Let's now try to upgrade our Helm 3 release with Helm 4.
bash
helm4 upgrade my-app my-chartUpgrading an existing release with a standard Helm upgrade, even using Helm 4, doesn't switch to SSA.
Helm 4 is backward compatible by default and doesn't change the mechanism for already-deployed charts.

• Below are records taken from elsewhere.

-- pv_equiv track=rewrite | github.com/WolfgangFahl/pyFlaskBootstrap4 | fb4/app.py | splitPath
-- ===== SOURCE A (Python) =====
-- def splitPath(path:str):
--     '''
--     split the given path
--
--     Args:
--         path(str): the path to split
--     Returns:
--         str: the site of the path an the actual path
--     '''
--     # https://stackoverflow.com/questions/2136556/in-python-how-do-i-split-a-string-and-keep-the-separators
--     parts = path.split(r"/")
--     site = ""
--     if len(parts) > 0:
--         site = parts[0]
--     path = ""
--     if len(parts) > 1:
--         for part in parts[1:]:
--             path = path + "/%s" % (part)
--     return site, path
-- ===== SOURCE B (Python) =====
-- def splitPath(path: str):
--     '''
--     split the given path
--
--     Args:
--         path(str): the path to split
--     Returns:
--         str: the site of the path an the actual path
--     '''
--     site, sep, tail = path.partition("/")
--     return site, sep + tail
-- ===== Notes on version B (the rewrite author's own statement) =====
-- stated objective: idiomatic
-- what changed: Instead of splitting the path into the full list of segments and re-joining the tail segments with a per-segment concatenation loop, B locates only the first '/' with str.partition and returns the two slices directly.
import Mathlib
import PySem

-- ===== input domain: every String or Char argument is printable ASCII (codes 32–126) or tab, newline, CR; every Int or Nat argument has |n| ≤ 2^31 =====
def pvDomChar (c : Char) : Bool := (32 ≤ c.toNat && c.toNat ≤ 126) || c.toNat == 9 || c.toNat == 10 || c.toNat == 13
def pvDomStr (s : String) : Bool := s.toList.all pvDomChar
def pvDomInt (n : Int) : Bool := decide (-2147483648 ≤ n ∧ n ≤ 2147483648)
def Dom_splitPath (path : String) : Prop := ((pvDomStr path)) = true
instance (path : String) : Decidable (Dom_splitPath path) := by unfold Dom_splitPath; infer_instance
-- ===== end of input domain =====

-- B replaces A's full split-into-all-segments + rejoin loop by a single first-'/' boundary split (str.partition); same values, more idiomatic.

-- ===== PORT A =====
def splitPath (path : String) : String × String :=
  -- parts = path.split("/")
  let parts : List (List Char) := PySem.Chars.splitOn path.toList ['/']
  -- site = "" ; if len(parts) > 0: site = parts[0]
  let site : List Char := if parts.length > 0 then parts.getD 0 [] else []
  -- path = "" ; if len(parts) > 1: for part in parts[1:]: path = path + "/%s" % (part)
  let p : List Char :=
    if parts.length > 1 then
      (PySem.List.slice parts (some 1) none).foldl (fun acc part => acc ++ '/' :: part) []
    else []
  (String.ofList site, String.ofList p)

-- ===== PORT B =====
-- site, sep, tail = path.partition("/"); return site, sep + tail
-- (exact for the single-char separator '/': site = everything before the first '/',
--  sep + tail = everything from the first '/' on, empty when the path contains no '/')
def splitPath_alt (path : String) : String × String :=
  let cs : List Char := path.toList
  (String.ofList (cs.takeWhile (· ≠ '/')), String.ofList (cs.dropWhile (· ≠ '/')))

-- ===== PRECONDITION & SPEC =====
def Spec_splitPath (path : String) (out : String × String) : Prop := out = splitPath_alt path
instance (path : String) (out : String × String) : Decidable (Spec_splitPath path out) := by unfold Spec_splitPath; infer_instance

-- ===== CLAIM (what is proved, stated in full; the proofs are below) =====
def Claim_equal_splitPath : Prop := ∀ (path : String), Dom_splitPath path → Spec_splitPath path (splitPath path)

-- ===== LEMMAS AND PROOFS =====

-- PySem's fuel-based Chars.splitOn on the one-char separator '/' is Mathlib's splitOnP.
theorem pv_go_eq (fuel : Nat) (l cur : List Char) (acc : List (List Char)) (h : l.length < fuel) :
    PySem.Chars.splitOn.go ['/'] fuel l cur acc
      = acc.reverse ++ List.modifyHead (cur.reverse ++ ·) (List.splitOnP (· == '/') l) := by
  induction fuel generalizing l cur acc with
  | zero => omega
  | succ n ih =>
    cases l with
    | nil => simp [PySem.Chars.splitOn.go]
    | cons c rest =>
      have hstep : PySem.Chars.splitOn.go ['/'] (n+1) (c :: rest) cur acc
          = if ['/'].isPrefixOf (c :: rest)
            then PySem.Chars.splitOn.go ['/'] n (List.drop 1 (c :: rest)) [] (cur.reverse :: acc)
            else PySem.Chars.splitOn.go ['/'] n rest (c :: cur) acc := rfl
      rw [hstep]
      have hlt : rest.length < n := by simpa using Nat.lt_of_succ_lt_succ h
      by_cases hc : c = '/'
      · subst hc
        rw [if_pos (by simp [List.isPrefixOf])]
        rw [List.drop_one, List.tail_cons, ih rest [] (cur.reverse :: acc) hlt,
          List.splitOnP_cons]
        cases List.splitOnP (· == '/') rest <;> simp
      · rw [if_neg (by simp [List.isPrefixOf]; exact fun hh => hc (by simpa using hh.symm))]
        rw [ih rest (c :: cur) acc hlt, List.splitOnP_cons]
        have : ((c : Char) == '/') = false := by simpa using hc
        rw [this]
        simp only [if_neg Bool.false_ne_true]
        cases List.splitOnP (· == '/') rest <;> simp

theorem pv_splitOn_eq (cs : List Char) :
    PySem.Chars.splitOn cs ['/'] = List.splitOnP (· == '/') cs := by
  have := pv_go_eq (cs.length + 1) cs [] [] (by omega)
  rw [PySem.Chars.splitOn, this]
  cases List.splitOnP (· == '/') cs <;> simp

-- every piece of the split, prefixed by '/', re-joins to '/' :: cs
theorem pv_flatMap_splitOnP (cs : List Char) :
    (List.splitOnP (· == '/') cs).flatMap (fun p => '/' :: p) = '/' :: cs := by
  induction cs with
  | nil => simp [List.splitOnP_nil]
  | cons c cs ih =>
    rw [List.splitOnP_cons]
    by_cases hc : c = '/'
    · simp [hc, ih]
    · rcases hP : List.splitOnP (· == '/') cs with _ | ⟨p, ps⟩
      · exact absurd hP (List.splitOnP_ne_nil _ _)
      · rw [hP] at ih
        have : ((c : Char) == '/') = false := by simpa using hc
        rw [this]
        simp only [if_neg Bool.false_ne_true, List.modifyHead_cons, List.flatMap_cons,
          List.cons_append] at ih ⊢
        injection ih with _ h'
        simp [h']

-- head piece = takeWhile (≠ '/'), '/'-joined tail pieces = dropWhile (≠ '/')
theorem pv_split_head_tail (cs : List Char) :
    (List.splitOnP (· == '/') cs).headD [] = cs.takeWhile (· ≠ '/')
    ∧ (List.splitOnP (· == '/') cs).tail.flatMap (fun p => '/' :: p) = cs.dropWhile (· ≠ '/') := by
  induction cs with
  | nil => simp [List.splitOnP_nil]
  | cons c cs ih =>
    rw [List.splitOnP_cons]
    by_cases hc : c = '/'
    · subst hc
      simp [pv_flatMap_splitOnP]
    · rcases hP : List.splitOnP (· == '/') cs with _ | ⟨p, ps⟩
      · exact absurd hP (List.splitOnP_ne_nil _ _)
      · rw [hP] at ih
        have hb : ((c : Char) == '/') = false := by simpa using hc
        rw [hb]
        simp only [if_neg Bool.false_ne_true, List.modifyHead_cons, List.headD_cons,
          List.tail_cons, List.takeWhile_cons, List.dropWhile_cons] at ih ⊢
        simp [hc, ih.1, ih.2]

-- ===== VERDICT (by name: the statement is the Claim_ definition above) =====
theorem splitPath_spec : Claim_equal_splitPath := by
  intro path _
  unfold Spec_splitPath splitPath splitPath_alt
  rw [pv_splitOn_eq]
  obtain ⟨h1, h2⟩ := pv_split_head_tail path.toList
  rcases hP : List.splitOnP (· == '/') path.toList with _ | ⟨p, ps⟩
  · exact absurd hP (List.splitOnP_ne_nil _ _)
  · rw [hP] at h1 h2
    simp only [List.headD_cons] at h1
    simp only [List.tail_cons] at h2
    rcases ps with _ | ⟨q, qs⟩
    · simp only [List.flatMap_nil] at h2
      simp only [ne_eq, decide_not] at h1 h2 ⊢
      simp [h1, ← h2]
    · simp only [List.length_cons, PySem.List.slice_from_one, List.tail_cons]
      rw [if_pos (by simp), if_pos (by omega),
        PySem.List.foldl_append_eq_flatMap (fun part => '/' :: part) (q :: qs) []]
      simp only [List.flatMap_cons, List.cons_append] at h2
      simp only [ne_eq, decide_not] at h1 h2 ⊢
      simp [h1, ← h2]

To migrate this existing release to the new SSA mechanism, we have to use the --server-side=true flag.
bash
helm4 upgrade my-app my-chart --server-side=true
kubectl get deployment my-app -o yaml --show-managed-fieldsWhich outputs:
managedFields:
- apiVersion: apps/v1
fieldsType: FieldsV1
fieldsV1:
f:metadata:
f:annotations:
f:meta.helm.sh/release-name: {}
f:meta.helm.sh/release-namespace: {}
f:labels:
f:app.kubernetes.io/managed-by: {}
f:spec:
f:replicas: {}
f:selector: {}
f:template:
f:metadata:
f:labels:
f:app: {}
f:spec:
f:containers:
k:{"name":"my-app"}:
.: {}
f:image: {}
f:name: {}
f:ports:
k:{"containerPort":80,"protocol":"TCP"}:
.: {}
f:containerPort: {}
f:resources:
f:limits:
f:cpu: {}
f:memory: {}
f:requests:
f:cpu: {}
f:memory: {}
manager: helm
operation: Apply
time: "2026-01-01T00:00:00Z"
# truncatedThe highlighted operation: Apply confirms that Helm is using SSA for this upgrade.
In a clean environment like the one in our example, the migration from Helm 3 to Helm 4 is smooth.
In a real production cluster, the picture is more complex.
If other tools (kubectl, Argo CD, operators) have touched the same resources, conflicts will surface during the server-side upgrade.
Each conflict tells you exactly which field is contested and who owns it, and now you know how to deal with them!
Helm 3 claimed ownership of many Kubernetes defaults.
After the SSA transition, those fields are no longer owned by Helm, so there will be no conflicts with them.
The release history Secrets remain unchanged.
Helm history and helm rollback still work exactly as before, regardless of whether SSA is used.
If you mix Helm versions in your pipeline (some environments use Helm 3 and others use Helm 4), be careful about consistency.
A release upgraded with Helm 4 and the server-side flag, which is then rolled back by Helm 3, will revert to client-side apply for that rollback.
Recap
When you run kubectl apply, the client computes a patch locally using a three-way merge and sends it to the API server.
Each tool only knows about its own changes.
In a cluster where kubectl, Helm, Argo CD, and controllers all touch the same resources, this leads to silent overwrites and conflicts that are nearly impossible to debug.
Server-side apply moves ownership tracking to the API server, where it belongs.
The API server records which manager owns each applied field.
The full ownership state is recorded in managedFields, including which tool owns each field, via which operation, and when.
When two managers claim the same field, SSA returns an explicit conflict error rather than silently overwriting.
Conflicts are not a problem; they are a feature.
Every conflict SSA surfaces is a problem that a client-side apply would have hidden.
With Helm 4 defaulting new releases to SSA, the ecosystem is finally catching up to what the Kubernetes API has supported since version 1.22.